**What is expected**
In the listing that follows, copy out each line that includes the word "maintained".
──────────────────────────────
-- pv_equiv track=rewrite | github.com/Mykh-Ai/aitrader | backtester/robustness.py | _combine_final_status
-- ===== SOURCE A (Python) =====
-- from typing import Mapping
--
-- SUB_STATUSES = ("ROBUST", "UNSTABLE", "FRAGILE", "NOT_EVALUATED")
--
-- CRITICAL_CHECKS = ("oos", "walkforward", "regime")
--
-- MAX_CRITICAL_NOT_EVALUATED_FOR_ROBUST = 1
--
-- class RobustnessContractError(ValueError):
--     """Raised when robustness input/output contract checks fail."""
--
-- def _require_sub_status(value: str) -> None:
--     if value not in SUB_STATUSES:
--         raise RobustnessContractError(f"Invalid robustness sub-status: {value}")
--
-- def _combine_final_status(status_by_check: Mapping[str, str]) -> str:
--     for status in status_by_check.values():
--         _require_sub_status(status)
--
--     critical_not_evaluated = sum(status_by_check.get(check) == "NOT_EVALUATED" for check in CRITICAL_CHECKS)
--     evaluated = [s for s in status_by_check.values() if s != "NOT_EVALUATED"]
--     if not evaluated:
--         return "UNSTABLE"
--     if any(s == "FRAGILE" for s in evaluated):
--         return "FRAGILE"
--     if any(s == "UNSTABLE" for s in evaluated):
--         return "UNSTABLE"
--     if critical_not_evaluated > MAX_CRITICAL_NOT_EVALUATED_FOR_ROBUST:
--         return "UNSTABLE"
--     return "ROBUST"
-- ===== SOURCE B (Python) =====
-- SUB_STATUSES = ("ROBUST", "UNSTABLE", "FRAGILE", "NOT_EVALUATED")
--
-- CRITICAL_CHECKS = ("oos", "walkforward", "regime")
--
-- MAX_CRITICAL_NOT_EVALUATED_FOR_ROBUST = 1
--
--
-- class RobustnessContractError(ValueError):
--     """Raised when robustness input/output contract checks fail."""
--
--
-- _SEVERITY = {"ROBUST": 0, "UNSTABLE": 1, "FRAGILE": 2}
--
--
-- def _combine_final_status(status_by_check):
--     # Single pass: track the worst severity among evaluated statuses
--     # (-1 = nothing evaluated), then map the result back to a status.
--     worst = -1
--     for status in status_by_check.values():
--         if status not in SUB_STATUSES:
--             raise RobustnessContractError(f"Invalid robustness sub-status: {status}")
--         if status != "NOT_EVALUATED":
--             worst = max(worst, _SEVERITY[status])
--     if worst == 2:
--         return "FRAGILE"
--     if worst == 1:
--         return "UNSTABLE"
--     if worst < 0:
--         return "UNSTABLE"
--     critical_not_evaluated = sum(
--         status_by_check.get(check) == "NOT_EVALUATED" for check in CRITICAL_CHECKS
--     )
--     return "UNSTABLE" if critical_not_evaluated > MAX_CRITICAL_NOT_EVALUATED_FOR_ROBUST else "ROBUST"
-- ===== Notes on version B (the rewrite author's own statement) =====
-- stated objective: simpler
-- what changed: Replaces A's filter plus two sequential any() scans over the evaluated list with a single pass that folds the statuses to one worst-severity integer (-1 = nothing evaluated) and maps that back to the final status; the critical count is only computed when the worst severity is ROBUST.
import Mathlib
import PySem

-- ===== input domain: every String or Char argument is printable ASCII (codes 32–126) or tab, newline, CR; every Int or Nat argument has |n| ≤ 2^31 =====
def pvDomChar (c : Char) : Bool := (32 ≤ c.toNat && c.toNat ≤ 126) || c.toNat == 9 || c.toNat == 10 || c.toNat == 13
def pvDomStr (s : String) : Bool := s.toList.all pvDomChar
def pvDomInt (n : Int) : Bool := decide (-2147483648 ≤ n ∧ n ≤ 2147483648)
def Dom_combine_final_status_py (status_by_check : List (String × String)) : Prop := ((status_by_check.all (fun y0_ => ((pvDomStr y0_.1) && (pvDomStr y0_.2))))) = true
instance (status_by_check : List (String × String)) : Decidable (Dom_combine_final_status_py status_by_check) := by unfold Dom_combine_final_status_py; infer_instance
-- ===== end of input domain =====

-- B changes the decomposition: one worst-severity fold instead of A's filter + two any() scans (objective: simpler).
-- The validation loop of the Python only raises; inputs on which it raises are excluded by Pre_ below.

-- ===== PORT A =====
-- critical_not_evaluated = sum(status_by_check.get(check) == "NOT_EVALUATED" for check in CRITICAL_CHECKS)
def pvCriticalCount (d : PySem.Dict String String) : Int :=
  (["oos", "walkforward", "regime"]).foldl
    (fun n c => n + (if d.get? c == some "NOT_EVALUATED" then 1 else 0)) 0

def combine_final_status_py (status_by_check : List (String × String)) : String :=
  let d := PySem.Dict.ofList status_by_check
  let critical_not_evaluated := pvCriticalCount d
  let evaluated := d.values.filter (fun s => s != "NOT_EVALUATED")
  if evaluated = [] then "UNSTABLE"
  else if evaluated.any (fun s => s == "FRAGILE") then "FRAGILE"
  else if evaluated.any (fun s => s == "UNSTABLE") then "UNSTABLE"
  else if critical_not_evaluated > 1 then "UNSTABLE"
  else "ROBUST"

-- ===== PORT B =====
-- _SEVERITY[status] for a valid status (Source B's dict lookup rendered as an if-chain; exact on SUB_STATUSES)
def pvSeverity (s : String) : Int :=
  if s = "FRAGILE" then 2 else if s = "UNSTABLE" then 1 else 0

def combine_final_status_py_alt (status_by_check : List (String × String)) : String :=
  let d := PySem.Dict.ofList status_by_check
  let worst := d.values.foldl
    (fun w s => if s != "NOT_EVALUATED" then max w (pvSeverity s) else w) (-1 : Int)
  if worst = 2 then "FRAGILE"
  else if worst = 1 then "UNSTABLE"
  else if worst < 0 then "UNSTABLE"
  else if pvCriticalCount (PySem.Dict.ofList status_by_check) > 1 then "UNSTABLE"
  else "ROBUST"

-- ===== PRECONDITION & SPEC =====
-- Pre_ excludes exactly the inputs where the Python raises RobustnessContractError:
-- some value of the dict is not one of the four SUB_STATUSES.
def Pre_combine_final_status_py (status_by_check : List (String × String)) : Prop :=
  ((PySem.Dict.ofList status_by_check).values.all
    (fun s => s == "ROBUST" || s == "UNSTABLE" || s == "FRAGILE" || s == "NOT_EVALUATED")) = true
instance (status_by_check : List (String × String)) : Decidable (Pre_combine_final_status_py status_by_check) := by unfold Pre_combine_final_status_py; infer_instance

def pvWitness_combine_final_status_py : (List (String × String)) :=
  [("oos", "ROBUST"), ("walkforward", "NOT_EVALUATED")]

def Spec_combine_final_status_py (status_by_check : List (String × String)) (out : String) : Prop := out = combine_final_status_py_alt status_by_check
instance (status_by_check : List (String × String)) (out : String) : Decidable (Spec_combine_final_status_py status_by_check out) := by unfold Spec_combine_final_status_py; infer_instance

-- ===== CLAIM (what is proved, stated in full; the proofs are below) =====
def Claim_equal_combine_final_status_py : Prop := ∀ (status_by_check : List (String × String)), Dom_combine_final_status_py status_by_check → Pre_combine_final_status_py status_by_check → Spec_combine_final_status_py status_by_check (combine_final_status_py status_by_check)

-- ===== LEMMAS AND PROOFS =====

-- closed recursion computing the same worst severity as B's fold
def pvBest : List String → Int
  | [] => -1
  | s :: t => if s != "NOT_EVALUATED" then max (pvSeverity s) (pvBest t) else pvBest t

theorem pvBest_le (vs : List String) : pvBest vs ≤ 2 := by
  induction vs with
  | nil => simp [pvBest]
  | cons s t ih =>
    simp only [pvBest, pvSeverity]
    split_ifs <;> omega

theorem pvBest_foldl (vs : List String) : ∀ (w : Int), -1 ≤ w →
    vs.foldl (fun w s => if s != "NOT_EVALUATED" then max w (pvSeverity s) else w) w
      = max w (pvBest vs) := by
  induction vs with
  | nil => intro w hw; simp [pvBest]; omega
  | cons s t ih =>
    intro w hw
    rw [List.foldl_cons]
    by_cases h : s = "NOT_EVALUATED"
    · have hs : (if (s != "NOT_EVALUATED") = true then max w (pvSeverity s) else w) = w := by
        simp [h]
      rw [hs, ih w hw]
      simp [pvBest, h]
    · have hs : (if (s != "NOT_EVALUATED") = true then max w (pvSeverity s) else w)
          = max w (pvSeverity s) := by simp [h]
      rw [hs, ih _ (le_trans hw (le_max_left _ _))]
      simp [pvBest, h, max_assoc]

theorem pvBest_eq (vs : List String) :
    pvBest vs =
      if "FRAGILE" ∈ vs then 2
      else if "UNSTABLE" ∈ vs then 1
      else if vs.any (fun s => s != "NOT_EVALUATED") then 0
      else -1 := by
  induction vs with
  | nil => simp [pvBest]
  | cons s t ih =>
    have hle := pvBest_le t
    by_cases hf : s = "FRAGILE"
    · subst hf
      simp only [pvBest, ih, pvSeverity]
      simp only [List.mem_cons, true_or, if_true]
      split_ifs <;> simp_all
    · by_cases hu : s = "UNSTABLE"
      · subst hu
        simp only [pvBest, ih, pvSeverity]
        simp [List.mem_cons, Ne.symm hf]
        split_ifs <;> simp_all
      · by_cases hn : s = "NOT_EVALUATED"
        · subst hn
          simp only [pvBest, ih]
          simp [List.mem_cons, List.any_cons]
        · simp only [pvBest, ih, pvSeverity]
          simp [List.mem_cons, List.any_cons, hf, hu, hn, Ne.symm hf, Ne.symm hu]
          split_ifs <;> simp_all

-- ===== VERDICT (by name: the statement is the Claim_ definition above) =====
theorem combine_final_status_py_spec : Claim_equal_combine_final_status_py := by
  intro sbc _ _
  unfold Spec_combine_final_status_py combine_final_status_py combine_final_status_py_alt
  dsimp only
  rw [pvBest_foldl _ (-1) (le_refl _), pvBest_eq]
  set vs := (PySem.Dict.ofList sbc).values with hvs
  by_cases hf : "FRAGILE" ∈ vs
  · have h1 : vs.filter (fun s => s != "NOT_EVALUATED") ≠ [] := by
      simp only [ne_eq, List.filter_eq_nil_iff, not_forall]
      exact ⟨"FRAGILE", hf, by simp⟩
    have h2 : (vs.filter (fun s => s != "NOT_EVALUATED")).any (fun s => s == "FRAGILE") = true := by
      simp only [List.any_eq_true, List.mem_filter]
      exact ⟨"FRAGILE", ⟨hf, by simp⟩, by simp⟩
    simp [hf, h1, h2]
  · by_cases hu : "UNSTABLE" ∈ vs
    · have h1 : vs.filter (fun s => s != "NOT_EVALUATED") ≠ [] := by
        simp only [ne_eq, List.filter_eq_nil_iff, not_forall]
        exact ⟨"UNSTABLE", hu, by simp⟩
      have h2 : (vs.filter (fun s => s != "NOT_EVALUATED")).any (fun s => s == "FRAGILE") = false := by
        simp only [List.any_eq_false, List.mem_filter]
        rintro x ⟨hx, -⟩ hxe
        have hxf : x = "FRAGILE" := by simpa using hxe
        exact hf (hxf ▸ hx)
      have h3 : (vs.filter (fun s => s != "NOT_EVALUATED")).any (fun s => s == "UNSTABLE") = true := by
        simp only [List.any_eq_true, List.mem_filter]
        exact ⟨"UNSTABLE", ⟨hu, by simp⟩, by simp⟩
      simp [hf, hu, h1, h2, h3]
    · by_cases he : vs.any (fun s => s != "NOT_EVALUATED") = true
      · have h1 : vs.filter (fun s => s != "NOT_EVALUATED") ≠ [] := by
          simp only [List.any_eq_true] at he
          obtain ⟨x, hx, hxe⟩ := he
          simp only [ne_eq, List.filter_eq_nil_iff, not_forall]
          exact ⟨x, hx, by simpa using hxe⟩
        have h2 : (vs.filter (fun s => s != "NOT_EVALUATED")).any (fun s => s == "FRAGILE") = false := by
          simp only [List.any_eq_false, List.mem_filter]
          rintro x ⟨hx, -⟩ hxe
          have hxf : x = "FRAGILE" := by simpa using hxe
          exact hf (hxf ▸ hx)
        have h3 : (vs.filter (fun s => s != "NOT_EVALUATED")).any (fun s => s == "UNSTABLE") = false := by
          simp only [List.any_eq_false, List.mem_filter]
          rintro x ⟨hx, -⟩ hxe
          have hxu : x = "UNSTABLE" := by simpa using hxe
          exact hu (hxu ▸ hx)
        simp [hf, hu, he, h1, h2, h3]
      · have he' : ∀ x, ¬(x ∈ vs ∧ (x != "NOT_EVALUATED") = true) := by
          simpa only [List.any_eq_true, not_exists] using he
        have h1 : vs.filter (fun s => s != "NOT_EVALUATED") = [] := by
          simp only [List.filter_eq_nil_iff]
          intro x hx hc
          exact he' x ⟨hx, hc⟩
        simp [hf, hu, he, h1]
-- pv_equiv track=rewrite | github.com/mepear/MOMAPF | libmomapf/utils.py | ndcomax
-- ===== SOURCE A (Python) =====
-- def tr(val):
--     return val[1:]
--
-- def is_weakly_dominated(vec1, vec2):
--     for n1, n2 in zip(vec1, vec2):
--         if n1 < n2:
--             return False
--     return True
--
-- def is_weakly_dominated_it(vec, vec_list):
--     for vec_2 in vec_list:
--         if is_weakly_dominated(vec, vec_2):
--             return True
--
--     return False
--
-- def update_list_it(vec_list, vec):
--     vec_list = [vec] + [v for v in vec_list if not is_weakly_dominated(v, vec)]
--     return vec_list
--
-- def comax(v1, v2):
--     # Assumption: v1 and any v2 in V2 only contain non-negative component
--     # V2 is sorted lexicographically
--
--     return tuple(max(n1, n2) for n1, n2 in zip(v1, v2))
--
-- def ndcomax(v1, V2):
--     # Assumption: v1 and any v2 in V2 only contain non-negative component
--     # V2 is sorted lexicographically
--
--     res = []
--     tr_vecs = []
--
--     for new_vec in sorted(comax(v1, v2) for v2 in V2):
-- #         new_vec = vec_max(v1, v2)
--         if is_weakly_dominated_it(tr(new_vec), tr_vecs):
--             continue
--         res.append(new_vec)
--         tr_vecs = update_list_it(tr_vecs, tr(new_vec))
--
--     return res
-- ===== SOURCE B (Python) =====
-- def ndcomax(v1, V2):
--     vecs = sorted(set(tuple(max(a, b) for a, b in zip(v1, v2)) for v2 in V2))
--     return [w for w in vecs
--             if not any(u < w and all(x <= y for x, y in zip(u, w)) for u in vecs)]
-- ===== Notes on version B (the rewrite author's own statement) =====
-- stated objective: simpler
-- what changed: B deduplicates the comax vectors with sorted(set(...)) and keeps a vector iff no lexicographically smaller vector in the set dominates it componentwise on FULL vectors, replacing A's incrementally maintained Pareto frontier of TRUNCATED vectors (tr/update_list_it) with a plain pairwise scan. Pre_ excludes ragged inputs on which the comax vectors have several unequal nonzero lengths: there Python's zip-truncated comparisons make A's truncated-frontier pruning an accidental artefact (both keep-sets are defensible).
-- outside the precondition, e.g. on ndcomax((0, 1), [(1,), (3, 2), (0, 3)]): A returns [(0, 3), (3, 2)], B returns [(0, 3)]
import Mathlib
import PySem

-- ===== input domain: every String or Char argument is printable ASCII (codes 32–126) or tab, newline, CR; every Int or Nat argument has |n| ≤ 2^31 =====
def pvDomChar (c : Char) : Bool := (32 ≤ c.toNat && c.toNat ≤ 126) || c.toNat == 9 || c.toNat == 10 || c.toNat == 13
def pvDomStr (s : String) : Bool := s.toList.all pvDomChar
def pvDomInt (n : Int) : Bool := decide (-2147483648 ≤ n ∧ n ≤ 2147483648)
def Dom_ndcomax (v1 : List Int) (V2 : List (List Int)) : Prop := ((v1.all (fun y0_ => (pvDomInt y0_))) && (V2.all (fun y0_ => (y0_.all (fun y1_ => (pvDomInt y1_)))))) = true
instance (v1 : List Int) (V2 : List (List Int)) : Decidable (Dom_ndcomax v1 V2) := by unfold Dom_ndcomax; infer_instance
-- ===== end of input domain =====

-- B replaces A's incrementally maintained frontier of truncated vectors by a plain pairwise
-- full-vector dominance scan over the deduplicated sorted comax vectors (objective: simpler).

-- ===== PORT A =====
-- tr(val) = val[1:]
def trA (val : List Int) : List Int := PySem.List.slice val (some 1)
-- is_weakly_dominated(vec1, vec2): False iff some n1 < n2
def wdomA (vec1 vec2 : List Int) : Bool := (vec1.zip vec2).all (fun p => !(decide (p.1 < p.2)))
def wdomItA (vec : List Int) (vecList : List (List Int)) : Bool := vecList.any (fun vec2 => wdomA vec vec2)
def updateListItA (vecList : List (List Int)) (vec : List Int) : List (List Int) := vec :: vecList.filter (fun v => !(wdomA v vec))
def comaxA (v1 v2 : List Int) : List Int := (v1.zip v2).map (fun p => max p.1 p.2)
def ndcomax (v1 : List Int) (V2 : List (List Int)) : List (List Int) :=
  ((PySem.List.sorted (V2.map (fun v2 => comaxA v1 v2)) (fun x => x) false).foldl
    (fun (st : List (List Int) × List (List Int)) new =>
      if wdomItA (trA new) st.2 then st
      else (st.1 ++ [new], updateListItA st.2 (trA new)))
    ([], [])).1

-- ===== PORT B =====
def leB (u w : List Int) : Bool := (u.zip w).all (fun p => decide (p.1 ≤ p.2))
def comaxB (v1 v2 : List Int) : List Int := (v1.zip v2).map (fun p => max p.1 p.2)
def ndcomax_alt (v1 : List Int) (V2 : List (List Int)) : List (List Int) :=
  let vecs := PySem.List.sorted (PySem.Set.ofList (V2.map (fun v2 => comaxB v1 v2))) (fun x => x) false
  vecs.filter (fun w => !(vecs.any (fun u => decide (u < w) && leB u w)))

-- ===== PRECONDITION & SPEC =====
-- Pre_ excludes ragged inputs on which the comax vectors have several unequal nonzero lengths:
-- there Python's zip-truncated comparisons make A's truncated-frontier pruning an accidental artefact.
def Pre_ndcomax (v1 : List Int) (V2 : List (List Int)) : Prop :=
  (∀ a ∈ V2, ∀ b ∈ V2, min a.length v1.length = min b.length v1.length)
  ∨ (∃ a ∈ V2, min a.length v1.length = 0)
instance (v1 : List Int) (V2 : List (List Int)) : Decidable (Pre_ndcomax v1 V2) := by unfold Pre_ndcomax; infer_instance
def pvWitness_ndcomax : List Int × List (List Int) := ([1, 2], [[0, 3], [2, 1]])
def Spec_ndcomax (v1 : List Int) (V2 : List (List Int)) (out : List (List Int)) : Prop := out = ndcomax_alt v1 V2
instance (v1 : List Int) (V2 : List (List Int)) (out : List (List Int)) : Decidable (Spec_ndcomax v1 V2 out) := by unfold Spec_ndcomax; infer_instance

-- ===== CLAIM (what is proved, stated in full; the proofs are below) =====
def Claim_equal_ndcomax : Prop := ∀ (v1 : List Int) (V2 : List (List Int)), Dom_ndcomax v1 V2 → Pre_ndcomax v1 V2 → Spec_ndcomax v1 V2 (ndcomax v1 V2)

-- ===== LEMMAS AND PROOFS =====

theorem trA_eq (v : List Int) : trA v = v.drop 1 := by
  simpa using PySem.List.slice_from v (a := 1) (by norm_num)

theorem leB_iff (u w : List Int) :
    leB u w = true ↔ ∀ i (h1 : i < u.length) (h2 : i < w.length), u[i] ≤ w[i] := by
  rw [leB, List.all_eq_true]
  constructor
  · intro h i h1 h2
    have hi : i < (u.zip w).length := by simp [List.length_zip]; omega
    have := h (u.zip w)[i] (List.getElem_mem hi)
    simpa [List.getElem_zip] using this
  · intro h x hx
    obtain ⟨i, hi, rfl⟩ := List.mem_iff_getElem.mp hx
    have h1 : i < u.length := by simp [List.length_zip] at hi; omega
    have h2 : i < w.length := by simp [List.length_zip] at hi; omega
    simp [List.getElem_zip]
    exact h i h1 h2

theorem wdom_iff_leB (a b : List Int) : wdomA a b = true ↔ leB b a = true := by
  rw [wdomA, List.all_eq_true, leB_iff]
  constructor
  · intro h i h1 h2
    have hi : i < (a.zip b).length := by simp [List.length_zip]; omega
    have := h (a.zip b)[i] (List.getElem_mem hi)
    simp [List.getElem_zip] at this
    omega
  · intro h x hx
    obtain ⟨i, hi, rfl⟩ := List.mem_iff_getElem.mp hx
    have h1 : i < a.length := by simp [List.length_zip] at hi; omega
    have h2 : i < b.length := by simp [List.length_zip] at hi; omega
    have := h i h2 h1
    simp [List.getElem_zip]
    omega

theorem leB_refl (w : List Int) : leB w w = true := by
  rw [leB_iff]; intro i h1 h2; exact le_refl _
──────────────────────────────
**Response box**
-- what changed: B deduplicates the comax vectors with sorted(set(...)) and keeps a vector iff no lexicographically smaller vector in the set dominates it componentwise on FULL vectors, replacing A's incrementally maintained Pareto frontier of TRUNCATED vectors (tr/update_list_it) with a plain pairwise scan. Pre_ excludes ragged inputs on which the comax vectors have several unequal nonzero lengths: there Python's zip-truncated comparisons make A's truncated-frontier pruning an accidental artefact (both keep-sets are defensible).
-- B replaces A's incrementally maintained frontier of truncated vectors by a plain pairwise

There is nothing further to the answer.